> **Exercise description**: Work through the records below and copy every line that includes "accumulates".

-.-.-

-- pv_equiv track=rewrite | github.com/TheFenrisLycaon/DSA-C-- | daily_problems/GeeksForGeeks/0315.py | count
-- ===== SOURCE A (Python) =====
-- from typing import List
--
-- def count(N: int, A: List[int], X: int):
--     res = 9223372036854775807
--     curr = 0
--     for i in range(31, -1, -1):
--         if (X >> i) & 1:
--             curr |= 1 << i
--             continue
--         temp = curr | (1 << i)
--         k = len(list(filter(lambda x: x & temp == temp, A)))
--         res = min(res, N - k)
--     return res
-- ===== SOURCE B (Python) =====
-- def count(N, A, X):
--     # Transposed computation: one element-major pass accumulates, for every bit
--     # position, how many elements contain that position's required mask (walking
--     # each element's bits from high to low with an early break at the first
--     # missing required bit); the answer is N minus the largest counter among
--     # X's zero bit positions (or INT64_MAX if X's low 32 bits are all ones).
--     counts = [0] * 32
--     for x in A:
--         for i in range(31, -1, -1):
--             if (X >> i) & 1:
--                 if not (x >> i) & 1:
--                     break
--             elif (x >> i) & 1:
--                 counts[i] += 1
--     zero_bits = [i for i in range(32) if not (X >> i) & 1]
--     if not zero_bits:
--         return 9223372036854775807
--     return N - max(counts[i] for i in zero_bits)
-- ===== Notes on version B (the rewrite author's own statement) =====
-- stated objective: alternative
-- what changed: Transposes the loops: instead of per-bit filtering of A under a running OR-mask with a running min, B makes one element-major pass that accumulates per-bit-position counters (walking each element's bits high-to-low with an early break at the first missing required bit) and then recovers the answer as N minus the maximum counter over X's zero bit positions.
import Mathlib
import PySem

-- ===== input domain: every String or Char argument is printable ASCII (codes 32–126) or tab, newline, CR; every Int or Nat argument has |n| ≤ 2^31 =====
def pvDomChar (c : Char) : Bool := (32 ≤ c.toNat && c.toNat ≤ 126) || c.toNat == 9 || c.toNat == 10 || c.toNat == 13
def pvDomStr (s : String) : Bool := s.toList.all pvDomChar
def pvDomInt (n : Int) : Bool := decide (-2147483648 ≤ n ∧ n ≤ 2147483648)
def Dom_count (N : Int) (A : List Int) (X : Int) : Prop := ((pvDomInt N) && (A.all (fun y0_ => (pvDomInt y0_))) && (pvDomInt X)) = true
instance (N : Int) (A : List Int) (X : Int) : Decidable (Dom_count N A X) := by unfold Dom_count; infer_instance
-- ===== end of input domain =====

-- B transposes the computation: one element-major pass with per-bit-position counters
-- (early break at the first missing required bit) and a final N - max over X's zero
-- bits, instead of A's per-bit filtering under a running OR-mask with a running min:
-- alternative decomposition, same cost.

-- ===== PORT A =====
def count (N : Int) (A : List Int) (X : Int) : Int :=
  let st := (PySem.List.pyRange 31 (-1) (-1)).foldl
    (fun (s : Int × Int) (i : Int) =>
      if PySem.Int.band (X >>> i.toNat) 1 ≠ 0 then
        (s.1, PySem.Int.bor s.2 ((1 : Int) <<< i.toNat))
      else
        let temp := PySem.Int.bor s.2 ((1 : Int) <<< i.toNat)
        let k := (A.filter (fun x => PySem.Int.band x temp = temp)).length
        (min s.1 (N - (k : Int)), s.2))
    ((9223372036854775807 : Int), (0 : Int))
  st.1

-.-.-

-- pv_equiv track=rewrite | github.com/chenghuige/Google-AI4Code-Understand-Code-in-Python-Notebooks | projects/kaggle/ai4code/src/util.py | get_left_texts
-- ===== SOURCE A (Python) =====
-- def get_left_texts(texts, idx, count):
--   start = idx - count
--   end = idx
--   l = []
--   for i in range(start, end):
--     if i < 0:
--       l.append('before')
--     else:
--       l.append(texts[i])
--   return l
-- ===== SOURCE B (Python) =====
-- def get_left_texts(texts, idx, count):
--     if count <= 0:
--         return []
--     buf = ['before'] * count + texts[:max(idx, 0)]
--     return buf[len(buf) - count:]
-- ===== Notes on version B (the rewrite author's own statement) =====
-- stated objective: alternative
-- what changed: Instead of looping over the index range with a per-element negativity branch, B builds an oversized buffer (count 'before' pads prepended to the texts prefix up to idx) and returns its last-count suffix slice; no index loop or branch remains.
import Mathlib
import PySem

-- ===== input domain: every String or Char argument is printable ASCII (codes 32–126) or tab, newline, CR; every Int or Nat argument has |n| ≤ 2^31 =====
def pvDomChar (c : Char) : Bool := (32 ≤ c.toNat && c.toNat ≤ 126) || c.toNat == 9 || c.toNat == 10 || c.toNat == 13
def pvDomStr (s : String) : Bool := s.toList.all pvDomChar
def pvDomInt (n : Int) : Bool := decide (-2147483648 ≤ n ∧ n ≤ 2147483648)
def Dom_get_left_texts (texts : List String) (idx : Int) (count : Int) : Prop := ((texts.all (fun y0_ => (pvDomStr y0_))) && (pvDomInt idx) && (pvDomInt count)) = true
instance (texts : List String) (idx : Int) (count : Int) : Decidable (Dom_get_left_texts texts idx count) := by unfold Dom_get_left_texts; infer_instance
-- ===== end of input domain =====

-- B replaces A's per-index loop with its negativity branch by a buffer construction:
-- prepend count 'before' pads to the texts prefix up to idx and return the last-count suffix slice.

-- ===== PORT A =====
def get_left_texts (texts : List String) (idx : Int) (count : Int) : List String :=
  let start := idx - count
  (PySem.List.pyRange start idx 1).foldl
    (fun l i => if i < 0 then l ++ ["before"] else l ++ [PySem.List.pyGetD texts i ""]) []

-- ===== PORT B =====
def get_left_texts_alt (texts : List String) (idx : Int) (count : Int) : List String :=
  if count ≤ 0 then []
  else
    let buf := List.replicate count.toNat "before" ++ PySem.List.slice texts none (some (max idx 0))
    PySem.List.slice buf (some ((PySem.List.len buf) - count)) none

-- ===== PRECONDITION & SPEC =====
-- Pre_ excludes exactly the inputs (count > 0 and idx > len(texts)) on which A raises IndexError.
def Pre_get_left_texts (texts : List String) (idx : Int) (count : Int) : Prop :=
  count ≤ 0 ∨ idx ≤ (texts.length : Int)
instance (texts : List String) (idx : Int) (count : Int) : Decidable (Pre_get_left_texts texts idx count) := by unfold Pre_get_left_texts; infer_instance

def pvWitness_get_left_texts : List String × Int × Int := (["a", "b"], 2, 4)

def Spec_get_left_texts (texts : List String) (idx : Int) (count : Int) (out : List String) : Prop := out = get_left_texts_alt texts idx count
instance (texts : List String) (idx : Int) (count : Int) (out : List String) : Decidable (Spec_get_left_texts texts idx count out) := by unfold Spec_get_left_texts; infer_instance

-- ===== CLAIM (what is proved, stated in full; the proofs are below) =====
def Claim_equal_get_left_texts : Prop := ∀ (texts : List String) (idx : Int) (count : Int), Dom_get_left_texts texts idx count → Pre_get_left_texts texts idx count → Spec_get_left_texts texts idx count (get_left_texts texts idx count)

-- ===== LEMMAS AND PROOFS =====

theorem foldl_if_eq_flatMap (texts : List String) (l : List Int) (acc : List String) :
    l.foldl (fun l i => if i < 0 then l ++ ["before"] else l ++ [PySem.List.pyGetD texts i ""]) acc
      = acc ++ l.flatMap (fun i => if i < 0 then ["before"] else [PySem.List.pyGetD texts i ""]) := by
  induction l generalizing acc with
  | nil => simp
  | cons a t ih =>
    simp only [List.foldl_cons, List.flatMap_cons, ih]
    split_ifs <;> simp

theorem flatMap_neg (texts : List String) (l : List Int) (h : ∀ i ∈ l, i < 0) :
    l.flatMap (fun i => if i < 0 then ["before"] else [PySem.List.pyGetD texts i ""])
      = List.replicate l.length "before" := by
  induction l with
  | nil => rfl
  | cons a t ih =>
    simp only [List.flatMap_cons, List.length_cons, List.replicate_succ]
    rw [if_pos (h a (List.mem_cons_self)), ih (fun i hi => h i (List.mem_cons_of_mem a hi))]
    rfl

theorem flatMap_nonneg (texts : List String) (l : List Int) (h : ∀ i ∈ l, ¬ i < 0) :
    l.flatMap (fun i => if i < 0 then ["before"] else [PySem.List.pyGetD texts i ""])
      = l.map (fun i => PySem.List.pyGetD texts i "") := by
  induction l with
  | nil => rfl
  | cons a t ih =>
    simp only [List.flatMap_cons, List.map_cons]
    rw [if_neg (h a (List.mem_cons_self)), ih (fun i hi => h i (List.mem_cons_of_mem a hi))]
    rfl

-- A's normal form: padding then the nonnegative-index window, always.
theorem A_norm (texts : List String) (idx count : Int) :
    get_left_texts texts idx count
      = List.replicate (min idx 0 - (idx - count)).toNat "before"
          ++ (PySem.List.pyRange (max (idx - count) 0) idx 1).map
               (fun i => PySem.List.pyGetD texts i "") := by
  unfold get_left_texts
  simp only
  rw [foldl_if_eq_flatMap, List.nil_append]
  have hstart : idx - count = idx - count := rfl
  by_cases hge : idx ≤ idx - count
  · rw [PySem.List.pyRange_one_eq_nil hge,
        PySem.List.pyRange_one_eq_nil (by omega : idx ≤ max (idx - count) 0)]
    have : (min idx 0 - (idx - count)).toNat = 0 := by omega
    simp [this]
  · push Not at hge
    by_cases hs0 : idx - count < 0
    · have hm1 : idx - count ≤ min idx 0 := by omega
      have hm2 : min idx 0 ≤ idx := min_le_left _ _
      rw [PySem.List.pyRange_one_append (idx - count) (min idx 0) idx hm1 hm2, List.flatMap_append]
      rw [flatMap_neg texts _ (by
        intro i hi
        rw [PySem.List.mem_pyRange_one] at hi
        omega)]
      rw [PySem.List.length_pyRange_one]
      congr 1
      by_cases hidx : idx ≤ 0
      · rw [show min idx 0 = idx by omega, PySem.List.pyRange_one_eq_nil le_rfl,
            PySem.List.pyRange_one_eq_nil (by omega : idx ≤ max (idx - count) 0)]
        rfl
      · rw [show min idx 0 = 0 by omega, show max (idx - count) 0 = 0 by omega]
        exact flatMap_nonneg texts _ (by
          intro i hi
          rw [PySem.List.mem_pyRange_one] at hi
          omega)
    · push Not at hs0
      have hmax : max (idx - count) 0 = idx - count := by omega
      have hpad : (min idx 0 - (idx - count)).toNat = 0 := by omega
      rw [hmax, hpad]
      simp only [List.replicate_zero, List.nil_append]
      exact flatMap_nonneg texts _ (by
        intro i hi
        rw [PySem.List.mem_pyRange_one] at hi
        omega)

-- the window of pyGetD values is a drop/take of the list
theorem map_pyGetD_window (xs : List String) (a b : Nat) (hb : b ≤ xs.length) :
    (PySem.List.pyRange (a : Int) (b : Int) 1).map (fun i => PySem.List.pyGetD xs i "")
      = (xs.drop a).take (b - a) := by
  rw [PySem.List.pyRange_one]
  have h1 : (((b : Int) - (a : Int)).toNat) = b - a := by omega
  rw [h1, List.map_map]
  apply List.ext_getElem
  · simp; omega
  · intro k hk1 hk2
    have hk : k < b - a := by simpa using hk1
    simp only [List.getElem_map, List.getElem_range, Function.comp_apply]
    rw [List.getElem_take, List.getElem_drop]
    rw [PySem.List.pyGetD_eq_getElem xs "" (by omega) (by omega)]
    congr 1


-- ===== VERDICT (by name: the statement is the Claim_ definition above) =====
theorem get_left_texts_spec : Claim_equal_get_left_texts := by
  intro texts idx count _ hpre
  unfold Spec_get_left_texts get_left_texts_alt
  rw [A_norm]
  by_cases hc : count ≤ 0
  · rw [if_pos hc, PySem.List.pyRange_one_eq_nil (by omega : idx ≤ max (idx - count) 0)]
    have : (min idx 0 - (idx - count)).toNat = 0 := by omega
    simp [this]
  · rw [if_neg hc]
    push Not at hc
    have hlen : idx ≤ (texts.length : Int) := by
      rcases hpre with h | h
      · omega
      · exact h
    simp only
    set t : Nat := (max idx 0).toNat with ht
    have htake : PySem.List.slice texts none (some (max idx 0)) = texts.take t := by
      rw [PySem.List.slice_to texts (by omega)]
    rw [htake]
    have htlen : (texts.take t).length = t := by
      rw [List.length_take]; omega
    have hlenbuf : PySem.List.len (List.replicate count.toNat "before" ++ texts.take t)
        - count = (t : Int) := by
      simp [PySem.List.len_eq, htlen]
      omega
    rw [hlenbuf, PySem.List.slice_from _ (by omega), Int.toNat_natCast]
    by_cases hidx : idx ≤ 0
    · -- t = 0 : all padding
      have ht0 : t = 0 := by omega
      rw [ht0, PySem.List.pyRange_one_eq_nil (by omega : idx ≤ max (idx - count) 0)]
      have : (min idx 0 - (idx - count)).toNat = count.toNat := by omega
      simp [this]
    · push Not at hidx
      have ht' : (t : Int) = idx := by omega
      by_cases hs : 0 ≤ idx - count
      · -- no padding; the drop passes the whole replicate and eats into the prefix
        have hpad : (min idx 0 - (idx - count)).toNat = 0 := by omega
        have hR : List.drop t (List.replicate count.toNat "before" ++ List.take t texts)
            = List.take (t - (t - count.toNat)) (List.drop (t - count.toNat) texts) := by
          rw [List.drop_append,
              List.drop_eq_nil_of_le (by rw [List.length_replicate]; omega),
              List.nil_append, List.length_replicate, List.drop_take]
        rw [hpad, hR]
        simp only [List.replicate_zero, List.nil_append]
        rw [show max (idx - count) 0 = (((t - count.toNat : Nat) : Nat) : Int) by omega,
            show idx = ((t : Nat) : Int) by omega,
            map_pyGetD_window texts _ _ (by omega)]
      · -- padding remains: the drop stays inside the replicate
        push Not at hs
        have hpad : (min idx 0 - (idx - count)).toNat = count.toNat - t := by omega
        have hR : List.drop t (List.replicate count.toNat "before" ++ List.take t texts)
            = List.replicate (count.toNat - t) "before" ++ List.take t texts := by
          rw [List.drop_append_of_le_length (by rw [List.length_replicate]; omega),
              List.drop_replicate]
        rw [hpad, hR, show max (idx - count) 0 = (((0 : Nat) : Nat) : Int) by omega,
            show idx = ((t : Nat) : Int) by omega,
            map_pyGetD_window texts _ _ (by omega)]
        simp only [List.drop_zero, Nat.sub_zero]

-.-.-

> **Solution to this task**:
--     # Transposed computation: one element-major pass accumulates, for every bit
-- what changed: Transposes the loops: instead of per-bit filtering of A under a running OR-mask with a running min, B makes one element-major pass that accumulates per-bit-position counters (walking each element's bits high-to-low with an early break at the first missing required bit) and then recovers the answer as N minus the maximum counter over X's zero bit positions.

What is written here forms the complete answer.